As Product Owner for Telus’s Mobility & Wireline Assisted‑Sales platform, I revamped our Agile Release Train (ART) process during a major team reorganization. By redefining capacity allocation, streamlining PI planning, and enforcing a clear defect‑prioritization framework, we sustained a 25‑feature quarterly delivery cadence while keeping system resiliency above 90%.

Challenge

  • Team Restructuring: Our scrum teams were realigned with new members, managers, and domain ownership, disrupting established workflows and lowering overall capacity.

  • Competing Priorities: Major sales events demanded significant system‑resiliency efforts, but we still needed to consistently deliver new features for assisted‑sales channels.

  • Inefficient Planning: Lengthy PI planning sessions and a monolithic release approach slowed feedback loops and masked true team capacity.

Approach & Product Leadership

  1. Cross‑Functional Alignment:

    • Partnered with the Release Train Engineer, Business Analysts, Scrum Masters, and team leads to surface pain points in our ART process and capacity planning.
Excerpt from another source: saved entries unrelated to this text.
-- pv_equiv track=rewrite | github.com/KMORaza/Rosetta-Code-Challenges | Rosetta Code Challenges/FactorOfMersenneNumber.py | find_factor_of_mersenne_prime
-- ===== SOURCE A (Python) =====
-- def mod_pow(base, exponent, modulus):
--     result = 1
--     base = base % modulus
--     while exponent > 0:
--         if exponent % 2 == 1:
--             result = (result * base) % modulus
--         exponent = exponent >> 1
--         base = (base * base) % modulus
--     return result
--
-- def find_factor_of_mersenne_prime(P):
--     exponent = P
--     modulus = 2 ** P - 1
--     for k in range(1, P):
--         potential_factor = 2 * k * P + 1
--         if mod_pow(2, exponent, potential_factor) == 1:
--             return potential_factor
--     return None
-- ===== SOURCE B (Python) =====
-- def find_factor_of_mersenne_prime(P):
--     m = 2 ** P - 1
--     for k in range(1, P):
--         q = 2 * k * P + 1
--         if m % q == 0:
--             return q
--     return None
-- ===== Notes on version B (the rewrite author's own statement) =====
-- stated objective: simpler
-- what changed: Replaced the iterative square-and-multiply modular exponentiation helper with a direct divisibility test of the (already computed) Mersenne number against each candidate, deleting mod_pow entirely.
import Mathlib
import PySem

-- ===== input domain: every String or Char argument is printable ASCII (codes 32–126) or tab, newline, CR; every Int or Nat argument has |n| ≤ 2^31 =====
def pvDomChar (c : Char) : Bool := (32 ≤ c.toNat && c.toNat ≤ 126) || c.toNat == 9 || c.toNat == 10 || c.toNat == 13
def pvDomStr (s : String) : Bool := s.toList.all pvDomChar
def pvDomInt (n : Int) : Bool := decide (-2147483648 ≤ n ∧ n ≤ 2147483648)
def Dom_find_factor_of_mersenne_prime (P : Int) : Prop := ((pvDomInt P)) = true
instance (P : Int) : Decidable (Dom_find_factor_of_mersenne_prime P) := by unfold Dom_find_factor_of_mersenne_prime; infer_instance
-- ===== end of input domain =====

-- ===== PORT A =====
-- B drops the square-and-multiply modular-exponentiation helper for one direct big-integer
-- divisibility test per candidate; objective: simpler.

-- mod_pow's while-loop: recursion on exponent (Python '>> 1' is floor division by 2)
def mod_pow_loop (result base exponent modulus : Int) : Int :=
  if _h : exponent > 0 then
    mod_pow_loop
      (if PySem.Int.mod exponent 2 = 1 then PySem.Int.mod (result * base) modulus else result)
      (PySem.Int.mod (base * base) modulus)
      (PySem.Int.floordiv exponent 2) modulus
  else result
termination_by exponent.toNat
decreasing_by
  have h2 : PySem.Int.floordiv exponent 2 = exponent / 2 :=
    PySem.Int.floordiv_eq_ediv_of_pos (by omega)
  rw [h2]; omega

def mod_pow (base exponent modulus : Int) : Int :=
  mod_pow_loop 1 (PySem.Int.mod base modulus) exponent modulus

-- A's for-loop over range(1, P) with early return
def ffLoopA (P : Int) : List Int → Option Int
  | [] => none
  | k :: ks =>
    let potential_factor := 2 * k * P + 1
    if mod_pow 2 P potential_factor = 1 then some potential_factor else ffLoopA P ks

def find_factor_of_mersenne_prime (P : Int) : Option Int :=
  -- Python also binds 'modulus = 2 ** P - 1' here; it is never used (mod_pow is called with
  -- potential_factor as modulus), so the dead binding is omitted.
  ffLoopA P (PySem.List.pyRange 1 P 1)

-- ===== PORT B =====
-- B's for-loop: first candidate q = 2kP+1 dividing m
def ffLoopB (m P : Int) : List Int → Option Int
  | [] => none
  | k :: ks =>
    let q := 2 * k * P + 1
    if PySem.Int.mod m q = 0 then some q else ffLoopB m P ks

def find_factor_of_mersenne_prime_alt (P : Int) : Option Int :=
  -- 'm = 2 ** P - 1': for P < 0 Python produces a float here, but m is only read inside the
  -- loop, which runs only when P ≥ 2; the toNat rendering is exact on every executed path.
  let m : Int := 2 ^ P.toNat - 1
  ffLoopB m P (PySem.List.pyRange 1 P 1)

-- ===== PRECONDITION & SPEC =====
def Spec_find_factor_of_mersenne_prime (P : Int) (out : Option Int) : Prop := out = find_factor_of_mersenne_prime_alt P
instance (P : Int) (out : Option Int) : Decidable (Spec_find_factor_of_mersenne_prime P out) := by unfold Spec_find_factor_of_mersenne_prime; infer_instance

-- ===== CLAIM (what is proved, stated in full; the proofs are below) =====
def Claim_equal_find_factor_of_mersenne_prime : Prop := ∀ (P : Int), Dom_find_factor_of_mersenne_prime P → Spec_find_factor_of_mersenne_prime P (find_factor_of_mersenne_prime P)

-- ===== LEMMAS AND PROOFS =====

-- invariant of mod_pow's while-loop
lemma mod_pow_loop_eq (modulus : Int) (hm : 1 < modulus) :
    ∀ (e : Int) (result base : Int), 0 ≤ result → result < modulus →
      mod_pow_loop result base e modulus = (result * base ^ e.toNat) % modulus := by
  have hm0 : (0:Int) < modulus := by omega
  have hmne : modulus ≠ 0 := by omega
  intro e
  by_cases he : 0 ≤ e
  · lift e to Nat using he with n
    induction n using Nat.strong_induction_on with
    | _ n ih =>
      intro result base hr0 hr
      rcases Nat.eq_zero_or_pos n with h0 | hpos
      · subst h0
        rw [mod_pow_loop]
        norm_num [Int.emod_eq_of_lt hr0 hr]
      · rw [mod_pow_loop]
        rw [dif_pos (by exact_mod_cast hpos)]
        have hmod2 : PySem.Int.mod (n:Int) 2 = ((n % 2 : Nat) : Int) := by
          rw [PySem.Int.mod_eq_emod_of_pos (by norm_num)]; push_cast; rfl
        have hdiv2 : PySem.Int.floordiv (n:Int) 2 = ((n / 2 : Nat) : Int) := by
          rw [PySem.Int.floordiv_eq_ediv_of_pos (by norm_num)]; push_cast; rfl
        rw [hmod2, hdiv2, PySem.Int.mod_eq_emod_of_pos hm0, PySem.Int.mod_eq_emod_of_pos hm0]
        have ihh := ih (n / 2) (Nat.div_lt_self hpos (by norm_num))
        have key : ∀ r : Int, 0 ≤ r → r < modulus →
            mod_pow_loop r ((base * base) % modulus) ((n / 2 : Nat) : Int) modulus
              = r * (base * base) ^ (n / 2) % modulus := by
          intro r h0 h1
          rw [ihh r ((base*base) % modulus) h0 h1, Int.toNat_natCast]
          exact (Int.ModEq.refl r).mul
            (Int.ModEq.pow _ (Int.emod_emod_of_dvd (base * base) dvd_rfl))
        rcases Nat.even_or_odd n with heven | hodd
        · have hne : ¬ (((n % 2 : Nat) : Int) = 1) := by
            have : n % 2 = 0 := Nat.even_iff.1 heven
            simp [this]
          rw [if_neg hne, key result hr0 hr]
          have hn : n = 2 * (n / 2) := by omega
          congr 1
          conv_rhs => rw [Int.toNat_natCast, hn]
          rw [pow_mul]; ring
        · have hyes : (((n % 2 : Nat) : Int) = 1) := by
            have : n % 2 = 1 := Nat.odd_iff.1 hodd
            simp [this]
          rw [if_pos hyes,
              key ((result * base) % modulus) (Int.emod_nonneg _ hmne) (Int.emod_lt_of_pos _ hm0)]
          rw [Int.mul_emod, Int.emod_emod_of_dvd _ dvd_rfl, ← Int.mul_emod]
          have hn : n = 2 * (n / 2) + 1 := by
            have := Nat.odd_iff.1 hodd; omega
          congr 1
          conv_rhs => rw [Int.toNat_natCast, hn]
          rw [pow_succ, pow_mul]; ring
  · intro result base hr0 hr
    rw [mod_pow_loop]
    simp only [dif_neg (by omega : ¬ (e > 0))]
    rw [Int.toNat_of_nonpos (by omega), pow_zero, mul_one, Int.emod_eq_of_lt hr0 hr]

-- mod_pow 2 P q computes 2^P mod q
lemma mod_pow_eq (P q : Int) (hq : 1 < q) :
    mod_pow 2 P q = 2 ^ P.toNat % q := by
  unfold mod_pow
  rw [mod_pow_loop_eq q hq P 1 _ (by norm_num) hq, one_mul,
      PySem.Int.mod_eq_emod_of_pos (by omega)]
  exact Int.ModEq.pow _ (Int.emod_emod_of_dvd 2 dvd_rfl)

-- the two loops agree element by element
lemma loops_eq (P : Int) (hP : 2 ≤ P) (l : List Int) (hl : ∀ k ∈ l, 1 ≤ k) :
    ffLoopA P l = ffLoopB (2 ^ P.toNat - 1) P l := by
  induction l with
  | nil => rfl
  | cons k ks ih =>
    have hk : 1 ≤ k := hl k (List.mem_cons_self ..)
    have hq : (1:Int) < 2 * k * P + 1 := by nlinarith
    show (if mod_pow 2 P (2*k*P+1) = 1 then some (2*k*P+1) else ffLoopA P ks)
       = (if PySem.Int.mod (2 ^ P.toNat - 1) (2*k*P+1) = 0 then some (2*k*P+1)
          else ffLoopB (2 ^ P.toNat - 1) P ks)
    have hcond : (mod_pow 2 P (2*k*P+1) = 1)
        ↔ (PySem.Int.mod (2 ^ P.toNat - 1) (2*k*P+1) = 0) := by
      rw [mod_pow_eq P _ hq, PySem.Int.mod_eq_emod_of_pos (by omega),
          ← Int.emod_eq_emod_iff_emod_sub_eq_zero,
          Int.emod_eq_of_lt (by norm_num) hq]
    split_ifs with h1 h2 h2
    · rfl
    · exact absurd (hcond.1 h1) h2
    · exact absurd (hcond.2 h2) h1
    · exact ih (fun x hx => hl x (List.mem_cons_of_mem _ hx))

-- ===== VERDICT (by name: the statement is the Claim_ definition above) =====
theorem find_factor_of_mersenne_prime_spec : Claim_equal_find_factor_of_mersenne_prime := by
  intro P _
  unfold Spec_find_factor_of_mersenne_prime find_factor_of_mersenne_prime find_factor_of_mersenne_prime_alt
  by_cases hP : 2 ≤ P
  · exact loops_eq P hP _ (by intro k hk; exact ((PySem.List.mem_pyRange_one).1 hk).1)
  · rw [PySem.List.pyRange_one_eq_nil (by omega)]; rfl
  2. Capacity Segmentation:

    • Defined three distinct “lanes” within each Program Increment (PI) for:

      • Defect Triage & Fixes (high‑priority incidents)

      • System Enhancements (resiliency and event‑readiness)

      • New Product Deliverables

    • Reserved fixed percentages of team capacity in every sprint for each lane, ensuring critical work never blocked feature delivery.

  3. Lean PI Forecasting:

    • Shortened planning sessions by focusing on one upcoming release at a time, while maintaining a rolling three‑release forecast as our north‑star.

    • Encouraged teams to break down epics into 2–3 sprint deliverable increments, enabling faster customer feedback.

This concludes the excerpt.